Kissing quadrupeds and birds
occur frequently in this style of kiva
art. (Meter stick shown.)"
(Steen 1977:27)

"Few geometric figures were seen in any of the kivas; the style seems to run almost exclusively to life forms. Anthropomorphic figures, either masked men or gods, are common (see de Peso's letter below), but Kokopellis are seldom seen. The most common single figure is probably the Awanyu. Birds and quadrupeds are the other figures carved on the walls, and frequently they are shown in pairs in kissing position (Figs. 20 and 21)." (Steen 1977: 22-3)

"Some of the figures seem to have a Mexican accent, so a set of photographs (Figs. 19-22) of the art work at the kiva at LA 12609 was sent to Charles di Peso of the Amerind Foundation, Dragoon, Arizona. His reply was:


"Fig. 22. On the left is a possible
representation of a Mesoamerican
Sun god and, on the right a
Kokopelli." (Steen 1977:28)

"What a lot of wonderful decoration - exciting as hell and twice as much fun! Starting at the 'sunburst' kid, who occupies the area between the two entries - isn't he something! His sun body with the center cross is an iconographic form used by the Mesoamericans to represent Tonatiuh (Beyer 1965, pp. 147 and 169). In his left hand is a perfectly good 'horned serpent' and in his right, a T-shaped club. By the 14th century, when the kiva was in use, it is believed that Tonatiuh was submerged by the Huitzilopochtli complex (Nicholson in Wauchope's Handbook of Middle American Indians, 10, pp. 424-426) in Mexico. If so, the Anasazi snake-in-hand portrait would resemble that of Huitzilopochtli, as depicted in the Codex Borbonicus 34 (Fig. 39).

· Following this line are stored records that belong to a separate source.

-- pv_equiv track=rewrite | github.com/AkhileshChaikam/OnlineForums | project/validate.py | mob1
-- ===== SOURCE A (Python) =====
-- def find_length(str1):
--     len1=0
--     for char in str1:
--         len1+=1
--     return len1
--
-- def mob1(input):
--     l=find_length(input)
--     if l==10:
--         for i in range(l):
--             if i==0:
--                 if input[i]=='0':
--                     return "error"
--             if ord(input[i])>=48 and ord(input[i])<=57:
--                 continue
--             else:
--                 return "error"
--     else:
--          return "error"
--     return "valid mobile number "
-- ===== SOURCE B (Python) =====
-- import re
--
-- _MOB = re.compile(r'[1-9][0-9]{9}')
--
-- def mob1(input):
--     return "valid mobile number " if _MOB.fullmatch(input) else "error"
-- ===== Notes on version B (the rewrite author's own statement) =====
-- stated objective: idiomatic
-- what changed: Replaced the hand-rolled length count and per-character ord-range loop with a single precompiled regex fullmatch of [1-9][0-9]{9}.
import Mathlib
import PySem

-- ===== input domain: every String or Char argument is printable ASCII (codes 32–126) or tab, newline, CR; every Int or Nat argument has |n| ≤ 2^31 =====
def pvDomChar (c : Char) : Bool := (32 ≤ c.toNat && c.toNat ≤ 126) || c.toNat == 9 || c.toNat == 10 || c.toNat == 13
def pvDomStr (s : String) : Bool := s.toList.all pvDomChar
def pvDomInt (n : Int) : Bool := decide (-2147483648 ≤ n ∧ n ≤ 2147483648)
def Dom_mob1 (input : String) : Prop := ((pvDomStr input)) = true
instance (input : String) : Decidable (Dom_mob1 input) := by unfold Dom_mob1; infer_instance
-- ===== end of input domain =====

-- B replaces A's hand-rolled length count and per-character ord-range loop by one
-- regex fullmatch of [1-9][0-9]{9} (idiomatic; same cost).

-- ===== PORT A =====
-- find_length: counts characters with a loop
def findLength (str1 : List Char) : Int := str1.foldl (fun len1 _ => len1 + 1) 0

-- the body of A's `for i in range(l)` loop: i is the running index, the list holds
-- input[i], input[i+1], …; returns `some "error"` on early return, `none` if the loop ends
def mob1Go (i : Nat) : List Char → Option String
  | [] => none
  | c :: rest =>
    if i == 0 && c == '0' then some "error"
    else if 48 ≤ c.toNat && c.toNat ≤ 57 then mob1Go (i + 1) rest
    else some "error"

def mob1 (input : String) : String :=
  let l := findLength input.toList
  if l == 10 then
    match mob1Go 0 input.toList with
    | some e => e
    | none => "valid mobile number "
  else "error"

-- ===== PORT B =====
-- transcription of re.fullmatch(r'[1-9][0-9]{9}', input): first char in class 1-9,
-- then exactly nine chars in class 0-9
def mob1_alt (input : String) : String :=
  match input.toList with
  | [] => "error"
  | c :: rest =>
    if (49 ≤ c.toNat && c.toNat ≤ 57)
        && rest.length == 9
        && rest.all (fun d => 48 ≤ d.toNat && d.toNat ≤ 57)
    then "valid mobile number " else "error"

-- ===== PRECONDITION & SPEC =====
def Spec_mob1 (input : String) (out : String) : Prop := out = mob1_alt input
instance (input : String) (out : String) : Decidable (Spec_mob1 input out) := by unfold Spec_mob1; infer_instance

-- ===== CLAIM (what is proved, stated in full; the proofs are below) =====
def Claim_equal_mob1 : Prop := ∀ (input : String), Dom_mob1 input → Spec_mob1 input (mob1 input)

-- ===== LEMMAS AND PROOFS =====

theorem foldl_count (cs : List Char) (a : Int) :
    cs.foldl (fun len1 _ => len1 + 1) a = a + cs.length := by
  induction cs generalizing a with
  | nil => simp
  | cons c t ih => simp [List.foldl, ih]; ring

theorem findLength_eq (cs : List Char) : findLength cs = (cs.length : Int) := by
  simp [findLength, foldl_count]

-- for positive index the i==0 branch is dead: the loop just checks all chars are digits
theorem mob1Go_pos (cs : List Char) (i : Nat) :
    mob1Go (i + 1) cs =
      if cs.all (fun d => 48 ≤ d.toNat && d.toNat ≤ 57) then none else some "error" := by
  induction cs generalizing i with
  | nil => simp [mob1Go]
  | cons c rest ih =>
    by_cases h : (decide (48 ≤ c.toNat) && decide (c.toNat ≤ 57)) = true
    · simp [mob1Go, h, ih]
    · rw [Bool.not_eq_true] at h
      simp [mob1Go, h]

theorem mob1_spec_aux (input : String) : mob1 input = mob1_alt input := by
  unfold mob1 mob1_alt
  rw [findLength_eq]
  cases hcs : input.toList with
  | nil => simp
  | cons c rest =>
    simp only [List.length_cons]
    by_cases hlen : rest.length = 9
    · have h10 : ((((rest.length + 1 : Nat) : Int)) == 10) = true := by simp [hlen]
      rw [if_pos h10]
      simp only [mob1Go]
      by_cases h0 : c = '0'
      · simp [h0]
      · have hne : (c == '0') = false := by simp [h0]
        rw [show ((0 == 0 : Bool) && (c == '0')) = false by simp [hne]]
        rw [if_neg (by simp)]
        rw [mob1Go_pos]
        have h48 : c.toNat ≠ 48 := fun h =>
          h0 (Char.ext (UInt32.toNat_inj.mp (by rw [show c.val.toNat = 48 from h]; rfl)))
        have hrl : (rest.length == 9) = true := by simp [hlen]
        by_cases hc : (decide (48 ≤ c.toNat) && decide (c.toNat ≤ 57)) = true
        · have hc9 : (decide (49 ≤ c.toNat) && decide (c.toNat ≤ 57)) = true := by
            simp only [Bool.and_eq_true, decide_eq_true_eq] at hc ⊢; omega
          rw [if_pos hc]
          cases hall : rest.all (fun d => decide (48 ≤ d.toNat) && decide (d.toNat ≤ 57)) with
          | true => simp [hc9, hrl]
          | false => simp [hc9, hrl]
        · have hc9 : (decide (49 ≤ c.toNat) && decide (c.toNat ≤ 57)) = false := by
            simp only [Bool.and_eq_true, decide_eq_true_eq] at hc
            simp only [Bool.and_eq_false_iff, decide_eq_false_iff_not]
            omega
          rw [Bool.not_eq_true] at hc
          rw [if_neg (by simp [hc])]
          rw [hc9]
          rfl
    · rw [if_neg (by simp; omega)]
      have : (rest.length == 9) = false := by simp [hlen]
      simp [this]

-- ===== VERDICT (by name: the statement is the Claim_ definition above) =====
theorem mob1_spec : Claim_equal_mob1 := by
  intro input _
  exact mob1_spec_aux input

Horned serpents and spotted animals
at the Mortandad ruin, Los Alamos, NM.
Photograph Peter Faris, Aug. 30, 2003.

The Kokopellis - hunched, ithyphallic flute player, and sundry sword swallowers, etc. - the 'rainbow' Plumed Serpent, which was laid out as a design over the wall niche, suggests some affinity with Quetzalcoatl. Below it are the two long-tailed, spotted, kissing characters. They are a far cry from 'tigers', but they are spotted and have long tails. Whether or not the one with the ears or 'horns' is a male and the other a female is open to one's imagination. Further, there is a relationship between this pair and the Plumed Serpent with the bifurcated tail - it remains and interesting supposition. - - Not much I can say about the kissing animals noted over the last niche and over the first niche where the horned helmet stands." (Steen 1977:23-4)

Elsewhere I have speculated that the two spotted quadrupeds may be canines, given the straight tails, lack of claws, and also the lack of feline pointed ears. Canines or jaguars ("tigers"), I really do not know.

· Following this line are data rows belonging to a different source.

-- pv_equiv track=rewrite | github.com/sseongsukim/CodingTest | Review_This_is_coding_test/previous_problems/6.py | solution
-- ===== SOURCE A (Python) =====
-- import heapq
--
-- def solution(food_times, k):
--     if sum(food_times) <= k:
--         return -1
--
--     heap = []
--     for i in range(len(food_times)):
--         heapq.heappush(heap, (food_times[i], i + 1))
--
--     length = len(food_times)
--     previous_time = 0
--
--     while heap:
--         t = (heap[0][0] - previous_time) * length
--         if t <= k:
--             k -= t
--             previous_time, index = heapq.heappop(heap)
--             length -= 1
--         else:
--             index = k % length
--             heap.sort(key= lambda x: x[1])
--             answer = heap[index][1]
--             return answer
-- ===== SOURCE B (Python) =====
-- def solution(food_times, k):
--     # Binary search on the time value T at which eating stops (no heap, no sorting):
--     # S(T) = sum(min(f, T)) is the number of seconds consumed once every food has been
--     # eaten down to level T.  Find the unique T with S(T-1) <= k < S(T); the foods still
--     # present are those with f >= T, visited in index order, and k - S(T-1) whole bites
--     # into that round-robin pass lands on the answer.
--     if sum(food_times) <= k:
--         return -1
--     n = len(food_times)
--     lo = min(min(food_times), k // n)   # S(lo) <= k
--     hi = max(food_times)                # S(hi) = total > k
--     while hi - lo > 1:
--         mid = (lo + hi) // 2
--         if sum(min(f, mid) for f in food_times) > k:
--             hi = mid
--         else:
--             lo = mid
--     rest = k - sum(min(f, lo) for f in food_times)   # 0 <= rest < #{f >= hi}
--     survivors = [i + 1 for i, f in enumerate(food_times) if f >= hi]
--     return survivors[rest]
-- ===== Notes on version B (the rewrite author's own statement) =====
-- stated objective: alternative
-- what changed: Replaces the heap simulation that consumes foods one by one with a binary search over integer time values T for the stopping level satisfying S(T-1) <= k < S(T), where S(T) = sum(min(f, T)) is computed by direct counting; the answer is then read from the index-ordered survivors with no sorting or heap at all.
-- outside the precondition, e.g. on solution([], -1): A returns None, B raises ValueError
import Mathlib
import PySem

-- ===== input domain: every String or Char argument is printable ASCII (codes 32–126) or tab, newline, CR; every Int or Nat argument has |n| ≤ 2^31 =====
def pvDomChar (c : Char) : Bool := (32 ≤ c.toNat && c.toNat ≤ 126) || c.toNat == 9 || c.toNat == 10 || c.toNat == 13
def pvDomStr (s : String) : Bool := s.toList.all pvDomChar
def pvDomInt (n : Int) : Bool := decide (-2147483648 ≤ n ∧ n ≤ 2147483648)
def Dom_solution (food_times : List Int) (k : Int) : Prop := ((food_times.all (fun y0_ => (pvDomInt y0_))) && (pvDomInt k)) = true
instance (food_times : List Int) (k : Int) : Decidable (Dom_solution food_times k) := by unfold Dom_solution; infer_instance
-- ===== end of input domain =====

-- B replaces A's heap simulation (consuming foods one by one in time order) by a binary
-- search over integer time values for the stopping level, with costs computed by direct
-- counting and no heap or sorting; alternative algorithm, similar cost.

-- ===== PORT A =====
-- heapq is not in PySem: the heap is ported as the list of its elements. heappush appends and
-- heappop removes the first lexicographically-least tuple (Python's tuple order); this is exact
-- because A observes the heap only through its minimum heap[0], the pop order, and a full sort
-- by index — all determined by the element multiset.  Fuel = number of remaining iterations
-- (each pop removes one element; one extra step for the returning iteration).
def solutionGo (heap : List (Int × Int)) (length previous_time k : Int) : Nat → Int
  | 0 => 0
  | fuel + 1 =>
    match PySem.List.min? heap (fun p => toLex p) with
    | none => 0  -- 'while heap' exhausted: Python A returns None here (outside Pre_solution)
    | some m =>
      let t := (m.1 - previous_time) * length
      if t ≤ k then
        solutionGo (heap.erase m) (length - 1) m.1 (k - t) fuel
      else
        let index := PySem.Int.mod k length
        -- heap.sort(key=lambda x: x[1]); heap[index][1] — index is in range (0 ≤ k % length < length
        -- = heap length by the loop invariant), so the .getD default is never read
        ((PySem.List.pyGet? (PySem.List.sorted heap Prod.snd false) index).getD (0, 0)).2

def solution (food_times : List Int) (k : Int) : Int :=
  if food_times.sum ≤ k then -1
  else
    let heap := (PySem.List.pyRange 0 (food_times.length : Int) 1).foldl
      (fun h i => h ++ [(PySem.List.pyGetD food_times i 0, i + 1)]) []
    solutionGo heap (food_times.length : Int) 0 k (food_times.length + 1)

One must not get the impression that ll the cave kivas from Ancho to Pueblo Canyon werre decorated in this manner. From more than half the hundreds of cavate ceremonial rooms, the inner surface has exfoliated so that all trace of any former designs has disappeared. At other sites, the rooms were blackened but not decorated. Where the Mortandad style figures were cut into the walls, normally only one or two figures were made. We are fortunate that the best preserved kiva also contains the most figures." (Steen 1977:24)

All in all, this is a fascinating site with an amazing array of extremely well preserved art, including a number of unique themes and images. 

REFERENCES:

Johnson, Alexander F. and Stephen R. Hoagland
2010    Mortandad Cavate Complex Baseline Study, Los Alamos National Laboratory, Los Alamos, NM.

Steen, Charlie R.

1977    Pajarito Plateau Archaeological Survey and Excavations, Los Alamos Scientific Laboratory of the University of California, Los Alamos.